Collected data
# # # # # # #

-- pv_equiv track=rewrite | github.com/prog1cbas-star/uk-1c-skills | build/uk1c/agents.py | _strip_unsupported_frontmatter
-- ===== SOURCE A (Python) =====
-- UNSUPPORTED_FRONTMATTER_KEYS = {"allowed-tools", "allowed_tools"}
--
-- def _strip_unsupported_frontmatter(text: str) -> str:
--     lines = text.splitlines(keepends=True)
--     if not lines or lines[0].strip() != "---":
--         return text
--     end = None
--     for i in range(1, len(lines)):
--         if lines[i].strip() == "---":
--             end = i
--             break
--     if end is None:
--         return text
--
--     header = lines[1:end]
--     filtered: list[str] = []
--     skipping = False
--     for line in header:
--         stripped = line.strip()
--         is_top_key = bool(stripped) and not line.startswith((" ", "\t")) and ":" in line
--         if is_top_key:
--             key = stripped.split(":", 1)[0].strip()
--             skipping = key in UNSUPPORTED_FRONTMATTER_KEYS
--         if not skipping:
--             filtered.append(line)
--     return "---\n" + "".join(filtered) + "---\n" + "".join(lines[end + 1 :])
-- ===== SOURCE B (Python) =====
-- UNSUPPORTED_FRONTMATTER_KEYS = {"allowed-tools", "allowed_tools"}
--
--
-- def _is_top_key(line):
--     return bool(line.strip()) and not line.startswith((" ", "\t")) and ":" in line
--
--
-- def _split_block(rest):
--     # rest[:j], rest[j:] where j is the first index of a top-level key line
--     j = 0
--     while j < len(rest) and not _is_top_key(rest[j]):
--         j += 1
--     return rest[:j], rest[j:]
--
--
-- def _filter_header(header):
--     # recursion on blocks: a keyless prefix is kept line by line; a top-key line
--     # absorbs its continuation/blank lines as a block, dropped iff the key is unsupported
--     if not header:
--         return []
--     line, rest = header[0], header[1:]
--     if not _is_top_key(line):
--         return [line] + _filter_header(rest)
--     body, rest2 = _split_block(rest)
--     key = line.strip().split(":", 1)[0].strip()
--     block = [] if key in UNSUPPORTED_FRONTMATTER_KEYS else [line] + body
--     return block + _filter_header(rest2)
--
--
-- def _strip_unsupported_frontmatter(text: str) -> str:
--     lines = text.splitlines(keepends=True)
--     if not lines or lines[0].strip() != "---":
--         return text
--     end = None
--     for i in range(1, len(lines)):
--         if lines[i].strip() == "---":
--             end = i
--             break
--     if end is None:
--         return text
--     return "---\n" + "".join(_filter_header(lines[1:end])) + "---\n" + "".join(lines[end + 1:])
-- ===== Notes on version B (the rewrite author's own statement) =====
-- stated objective: alternative
-- what changed: A filters the header lines with a single stateful scan carrying a mutable boolean skip flag; B instead recursively partitions the header into blocks (a keyless prefix, then one block per top-level key line with its continuation/blank lines) and drops whole blocks whose key is unsupported.
import Mathlib
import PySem

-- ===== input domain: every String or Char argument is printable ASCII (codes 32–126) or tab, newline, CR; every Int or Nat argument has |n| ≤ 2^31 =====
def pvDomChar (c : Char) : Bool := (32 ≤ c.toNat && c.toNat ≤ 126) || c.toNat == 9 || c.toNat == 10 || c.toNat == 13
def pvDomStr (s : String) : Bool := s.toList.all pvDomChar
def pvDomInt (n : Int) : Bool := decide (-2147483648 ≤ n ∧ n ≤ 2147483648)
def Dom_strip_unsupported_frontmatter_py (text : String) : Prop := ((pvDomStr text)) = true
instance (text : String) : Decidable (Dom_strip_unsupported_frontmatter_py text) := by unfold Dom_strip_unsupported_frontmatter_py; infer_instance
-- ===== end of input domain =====

-- B re-groups the frontmatter header into key blocks by recursion instead of A's stateful
-- skipping-flag scan (objective: alternative decomposition, same cost); same return value.

-- shared module context: str.splitlines(keepends=True), hand-ported (exact on the Dom
-- alphabet, whose only line terminators are '\n', '\r', '\r\n'), and the module constant
-- UNSUPPORTED_FRONTMATTER_KEYS as a membership test.
def pvSplitKeepAux : List Char → List Char → List (List Char)
  | acc, [] => if acc = [] then [] else [acc.reverse]
  | acc, '\r' :: '\n' :: rest => (acc.reverse ++ ['\r', '\n']) :: pvSplitKeepAux [] rest
  | acc, '\n' :: rest => (acc.reverse ++ ['\n']) :: pvSplitKeepAux [] rest
  | acc, '\r' :: rest => (acc.reverse ++ ['\r']) :: pvSplitKeepAux [] rest
  | acc, c :: rest => pvSplitKeepAux (c :: acc) rest

def pvSplitKeep (s : List Char) : List (List Char) := pvSplitKeepAux [] s

def pvUnsupportedKey (k : List Char) : Bool :=
  k == "allowed-tools".toList || k == "allowed_tools".toList

-- ===== PORT A =====
-- for i in range(1, len(lines)): if lines[i].strip() == "---": end = i; break
def pvFindFenceA : List (List Char) → Nat → Option Nat
  | [], _ => none
  | l :: rest, i =>
    if PySem.Chars.strip l = "---".toList then some i else pvFindFenceA rest (i + 1)

-- A's filtering loop over header with the mutable `skipping` flag
def pvFilterA : List (List Char) → Bool → List (List Char)
  | [], _ => []
  | line :: rest, skipping =>
    let stripped := PySem.Chars.strip line
    let isTop := !stripped.isEmpty && !(line.head? == some ' ' || line.head? == some '\t')
                   && line.contains ':'
    let skipping' :=
      if isTop then pvUnsupportedKey (PySem.Chars.strip (stripped.takeWhile (· ≠ ':')))
      else skipping
    if skipping' then pvFilterA rest skipping' else line :: pvFilterA rest skipping'

def strip_unsupported_frontmatter_py (text : String) : String :=
  let lines := pvSplitKeep text.toList
  match lines with
  | [] => text
  | first :: _ =>
    if PySem.Chars.strip first ≠ "---".toList then text
    else
      match pvFindFenceA (lines.drop 1) 1 with
      | none => text
      | some e =>
        let header := (lines.drop 1).take (e - 1)
        String.ofList ("---\n".toList ++ (pvFilterA header false).flatten
                    ++ "---\n".toList ++ ((lines.drop (e + 1)).flatten))

-- ===== PORT B =====
-- _is_top_key
def pvIsTopKeyB (line : List Char) : Bool :=
  !(PySem.Chars.strip line).isEmpty && !(line.head? == some ' ' || line.head? == some '\t')
    && line.contains ':'

-- _split_block: (rest[:j], rest[j:]) at the first top-key index j
def pvSplitBlockB (rest : List (List Char)) : List (List Char) × List (List Char) :=
  (rest.takeWhile (fun l => !pvIsTopKeyB l), rest.dropWhile (fun l => !pvIsTopKeyB l))

-- line.strip().split(":", 1)[0].strip()
def pvKeyOfB (line : List Char) : List Char :=
  PySem.Chars.strip ((PySem.Chars.strip line).takeWhile (· ≠ ':'))

-- _filter_header: recursion on blocks
def pvFilterB : List (List Char) → List (List Char)
  | [] => []
  | line :: rest =>
    if pvIsTopKeyB line then
      (if pvUnsupportedKey (pvKeyOfB line) then []
       else line :: (pvSplitBlockB rest).1) ++ pvFilterB (pvSplitBlockB rest).2
    else line :: pvFilterB rest
termination_by l => l.length
decreasing_by
  · simpa [pvSplitBlockB] using
      Nat.lt_succ_of_le (rest.dropWhile_sublist (p := fun l => !pvIsTopKeyB l)).length_le
  · simp

def strip_unsupported_frontmatter_py_alt (text : String) : String :=
  let lines := pvSplitKeep text.toList
  match lines with
  | [] => text
  | first :: _ =>
    if PySem.Chars.strip first ≠ "---".toList then text
    else
      match pvFindFenceA (lines.drop 1) 1 with
      | none => text
      | some e =>
        let header := (lines.drop 1).take (e - 1)
        String.ofList ("---\n".toList ++ (pvFilterB header).flatten
                    ++ "---\n".toList ++ ((lines.drop (e + 1)).flatten))

-- ===== PRECONDITION & SPEC =====
def Spec_strip_unsupported_frontmatter_py (text : String) (out : String) : Prop := out = strip_unsupported_frontmatter_py_alt text
instance (text : String) (out : String) : Decidable (Spec_strip_unsupported_frontmatter_py text out) := by unfold Spec_strip_unsupported_frontmatter_py; infer_instance

-- ===== CLAIM (what is proved, stated in full; the proofs are below) =====
def Claim_equal_strip_unsupported_frontmatter_py : Prop := ∀ (text : String), Dom_strip_unsupported_frontmatter_py text → Spec_strip_unsupported_frontmatter_py text (strip_unsupported_frontmatter_py text)

-- ===== LEMMAS AND PROOFS =====

-- A's filter, run on a list whose head (after dropWhile) is a top-key line, ignores the flag
theorem pvFilterA_dropWhile_irrel (l : List (List Char)) (s s' : Bool) :
    pvFilterA (l.dropWhile (fun x => !pvIsTopKeyB x)) s
      = pvFilterA (l.dropWhile (fun x => !pvIsTopKeyB x)) s' := by
  induction l with
  | nil => simp [List.dropWhile, pvFilterA]
  | cons c t ih =>
    by_cases h : pvIsTopKeyB c
    · simp only [List.dropWhile, h, Bool.not_true]
      simp only [pvFilterA, pvIsTopKeyB] at h ⊢
      simp only [h, if_true]
    · simpa [List.dropWhile, h] using ih

-- A's filter splits at the first top-key line
theorem pvFilterA_span (l : List (List Char)) (s : Bool) :
    pvFilterA l s = (if s then [] else l.takeWhile (fun x => !pvIsTopKeyB x))
      ++ pvFilterA (l.dropWhile (fun x => !pvIsTopKeyB x)) s := by
  induction l generalizing s with
  | nil => cases s <;> simp [pvFilterA, List.takeWhile, List.dropWhile]
  | cons c t ih =>
    by_cases h : pvIsTopKeyB c
    · simp [List.takeWhile, List.dropWhile, h]
    · have h' : (!(PySem.Chars.strip c).isEmpty
          && !(c.head? == some ' ' || c.head? == some '\t') && c.contains ':') = false := by
        simpa [pvIsTopKeyB] using h
      simp only [List.takeWhile, List.dropWhile, h, Bool.not_false, pvFilterA, h']
      cases s
      · simp [ih false]
      · simp [ih true]

theorem pvFilter_eq : ∀ (n : Nat) (l : List (List Char)), l.length ≤ n →
    pvFilterA l false = pvFilterB l := by
  intro n
  induction n with
  | zero =>
    intro l hl
    have : l = [] := List.eq_nil_of_length_eq_zero (Nat.le_zero.mp hl)
    simp [this, pvFilterA, pvFilterB]
  | succ n ih =>
    intro l hl
    match l with
    | [] => simp [pvFilterA, pvFilterB]
    | line :: rest =>
      by_cases h : pvIsTopKeyB line
      · have h' : (!(PySem.Chars.strip line).isEmpty
            && !(line.head? == some ' ' || line.head? == some '\t') && line.contains ':')
              = true := by simpa [pvIsTopKeyB] using h
        have hrest : rest.length ≤ n := by simpa using hl
        have hdrop : (rest.dropWhile (fun x => !pvIsTopKeyB x)).length ≤ n :=
          le_trans (rest.dropWhile_sublist (p := fun x => !pvIsTopKeyB x)).length_le hrest
        simp only [pvFilterB, h, if_true, pvSplitBlockB]
        simp only [pvFilterA, h', if_true]
        by_cases hu : pvUnsupportedKey (pvKeyOfB line)
        · have hu' : pvUnsupportedKey
              (PySem.Chars.strip ((PySem.Chars.strip line).takeWhile (· ≠ ':'))) = true := by
            simpa [pvKeyOfB] using hu
          rw [hu']
          simp only [if_true, hu, List.nil_append]
          rw [pvFilterA_span rest true]
          simp only [if_true, List.nil_append]
          rw [pvFilterA_dropWhile_irrel rest true false]
          exact ih _ hdrop
        · have hu' : pvUnsupportedKey
              (PySem.Chars.strip ((PySem.Chars.strip line).takeWhile (· ≠ ':'))) = false := by
            simpa [pvKeyOfB] using hu
          rw [hu']
          simp only [if_false, Bool.false_eq_true, hu]
          rw [pvFilterA_span rest false]
          simp only [if_false, Bool.false_eq_true]
          rw [ih _ hdrop]
          simp
      · have h' : (!(PySem.Chars.strip line).isEmpty
            && !(line.head? == some ' ' || line.head? == some '\t') && line.contains ':')
              = false := by simpa [pvIsTopKeyB] using h
        have hrest : rest.length ≤ n := by simpa using hl
        simp only [pvFilterA, h', Bool.false_eq_true, if_false, pvFilterB, h]
        rw [ih _ hrest]

theorem pvFilter_eq' (l : List (List Char)) : pvFilterA l false = pvFilterB l :=
  pvFilter_eq l.length l le_rfl

-- ===== VERDICT (by name: the statement is the Claim_ definition above) =====
theorem strip_unsupported_frontmatter_py_spec : Claim_equal_strip_unsupported_frontmatter_py := by
  intro text _
  unfold Spec_strip_unsupported_frontmatter_py
  unfold strip_unsupported_frontmatter_py strip_unsupported_frontmatter_py_alt
  cases hls : pvSplitKeep text.toList with
  | nil => rfl
  | cons first tl =>
    simp only
    split_ifs with h1
    · rfl
    · cases hf : pvFindFenceA ((first :: tl).drop 1) 1 with
      | none => rfl
      | some e => simp only [pvFilter_eq']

# # # # # # #

Exercise description
Copy exactly the lines above, starting at the opening line and finishing at the line in which "-- ===== SOURCE B" occurs.

Solution below
-- pv_equiv track=rewrite | github.com/prog1cbas-star/uk-1c-skills | build/uk1c/agents.py | _strip_unsupported_frontmatter
-- ===== SOURCE A (Python) =====
-- UNSUPPORTED_FRONTMATTER_KEYS = {"allowed-tools", "allowed_tools"}
--
-- def _strip_unsupported_frontmatter(text: str) -> str:
--     lines = text.splitlines(keepends=True)
--     if not lines or lines[0].strip() != "---":
--         return text
--     end = None
--     for i in range(1, len(lines)):
--         if lines[i].strip() == "---":
--             end = i
--             break
--     if end is None:
--         return text
--
--     header = lines[1:end]
--     filtered: list[str] = []
--     skipping = False
--     for line in header:
--         stripped = line.strip()
--         is_top_key = bool(stripped) and not line.startswith((" ", "\t")) and ":" in line
--         if is_top_key:
--             key = stripped.split(":", 1)[0].strip()
--             skipping = key in UNSUPPORTED_FRONTMATTER_KEYS
--         if not skipping:
--             filtered.append(line)
--     return "---\n" + "".join(filtered) + "---\n" + "".join(lines[end + 1 :])
-- ===== SOURCE B (Python) =====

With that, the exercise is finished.